My clients often tell me that investing is one of the scariest things about their financial life. They know that investing is a time-tested way to grow their savings. They’ve heard a dozen times that to retire, they’ll need to start saving now. And yet, they feel like the process and knowledge required to invest is daunting.
But seriously, who wouldn’t feel daunted?
You may be investing money that it took you years to save up. And there’s a LOT of confusing, jargon-filled information out there—like a club using its own secret language.
But the problem isn’t you. The truth is that the world makes investing seem a lot harder than it needs to be.
What if I told you that grocery shopping could teach you a lot about investing?
Just like shopping for groceries, you’re most successful with investing if you go in with a plan for what you want to ultimately cook. In grocery shopping, this is called your “meal plan.” In investing, this is called your “asset allocation.” Your asset allocation shows you the right-for-you mix of stocks, bonds and cash that will help you reach your goals.
You can think of stocks, bonds and cash as the investing food groups. Every food group has different nutrients to help keep you healthy. In investing, each asset class has different risk and return characteristics. Each asset class is important to your overall financial health, and it’s good to include a variety (bonus tip: that’s the concept of diversification!).
Cash savings is like the bread and butter of your portfolio.

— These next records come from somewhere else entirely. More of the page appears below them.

lemma psum_succ (delay forget k : Int) (h : 0 ≤ k) :
    psum delay forget (k + 1) = psum delay forget k + gsec delay forget (k + 1) := by
  rw [psum_split delay forget k (k+1) h (by omega), PySem.List.pyRange_one_singleton]
  simp

-- gsec as a window-difference of prefix sums (the quantity B computes each iteration)
lemma gsec_window (delay forget K : Int) (hK : 2 ≤ K) (hpre : 1 ≤ delay ∨ forget ≤ delay) :
    gsec delay forget K = if K - forget < K - delay then
        psum delay forget (min (max (K - delay) 0) (K - 1)) - psum delay forget (min (max (K - forget) 0) (K - 1))
      else 0 := by
  by_cases hlh : K - forget < K - delay
  · -- delay < forget, hence 1 ≤ delay
    have hdel : 1 ≤ delay := by rcases hpre with h | h <;> omega
    have e1 : min (max (K - delay) 0) (K - 1) = max (K - delay) 0 := by omega
    have e2 : min (max (K - forget) 0) (K - 1) = max (K - forget) 0 := by omega
    rw [if_pos hlh, e1, e2]
    rw [gsec_eq delay forget K (by omega),
        sum_map_ite_pyRange (gsec delay forget) (K - forget + 1) (K - delay) (K - 1).toNat 1 K (by omega)]
    by_cases hhi : 0 ≤ K - delay
    · have h3 : max (K - delay) 0 = K - delay := by omega
      have h4 : max (K - forget) 0 + 1 = max 1 (K - forget + 1) := by omega
      rw [h3, psum_split delay forget (max (K - forget) 0) (K - delay) (by omega) (by omega)]
      have h5 : min K (K - delay + 1) = K - delay + 1 := by omega
      rw [h5, h4]
      ring
    · have h3 : max (K - delay) 0 = 0 := by omega
      have h4 : max (K - forget) 0 = 0 := by omega
      rw [h3, h4, PySem.List.pyRange_one_eq_nil (by omega : min K (K - delay + 1) ≤ max 1 (K - forget + 1))]
      simp
  · rw [if_neg hlh, gsec_eq delay forget K (by omega),
        sum_map_ite_pyRange (gsec delay forget) (K - forget + 1) (K - delay) (K - 1).toNat 1 K (by omega),
        PySem.List.pyRange_one_eq_nil (by omega : min K (K - delay + 1) ≤ max 1 (K - forget + 1))]
    simp

-- pointwise description of set/get with Int indices
lemma getD_setD (xs : List Int) (i j v : Int) (h0i : 0 ≤ i) (_hi : i < (xs.length : Int))
    (h0j : 0 ≤ j) (hj : j < (xs.length : Int)) :
    PySem.List.pyGetD (PySem.List.pySetD xs i v) j 0 = if j = i then v else PySem.List.pyGetD xs j 0 := by
  rw [PySem.List.pySetD_of_nonneg xs v h0i]
  rw [PySem.List.pyGetD_eq_getElem _ _ h0j (by simpa using hj),
      PySem.List.pyGetD_eq_getElem _ _ h0j (by simpa using hj)]
  rw [List.getElem_set]
  by_cases h : j = i
  · simp [h]
  · have : i.toNat ≠ j.toNat := by omega
    simp [h, this]

-- bridge: the O(1) array operations agree with PySem's list semantics on nonnegative indices
lemma pyAGet_eq (xs : Array Int) (i : Int) (h0 : 0 ≤ i) :
    pyAGet xs i = PySem.List.pyGetD xs.toList i 0 := by
  unfold pyAGet
  by_cases h : i.toNat < xs.size
  · rw [dif_pos ⟨h0, h⟩, PySem.List.pyGetD_eq_getElem _ _ h0 (by rw [Array.length_toList]; omega)]
    exact (Array.getElem_toList h).symm
  · rw [dif_neg (by tauto)]
    refine (PySem.List.pyGetD_of_none _ _ _ ?_).symm
    rw [PySem.List.pyGet?_eq_none_iff]
    unfold PySem.Raise.InRange
    rw [Array.length_toList]
    omega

It’s low risk, but also low return. As you probably already know, keeping all of your money in savings won’t help you retire, but can sustain you when you’re in a pinch.
Bonds are like fruits and veggies. There’s a huge variety of bonds—from very risky to very safe.These are primarily used for providing income to investors. Bonds may help you grow your money some, but won’t really give you sizeable, long-term growth.
Stocks are like protein and dairy. They tend to be higher risk, higher reward and will historically help grow your money faster than most other types of investments. These are the fill-you-up, keep-you-growing fuel.
Now, before you get overwhelmed by the thought of picking individual stocks and bonds, check this out: there are mutual funds that invest in variety of stocks, bonds and cash on your behalf—like a pre-made meal at Whole Foods.
A common pre-made investment for beginners is the target date fund—which sets up an asset allocation for you based on your age and selects investments to match. While it’s not right for everyone, the target date fund can be an all-in-one option to help you get comfortable investing.
Your main goals should be to determine the right asset allocation for you and to pick investments that match. You may want a financial planner to help get you started, but once you’re on your way, it’s as easy as buying groceries.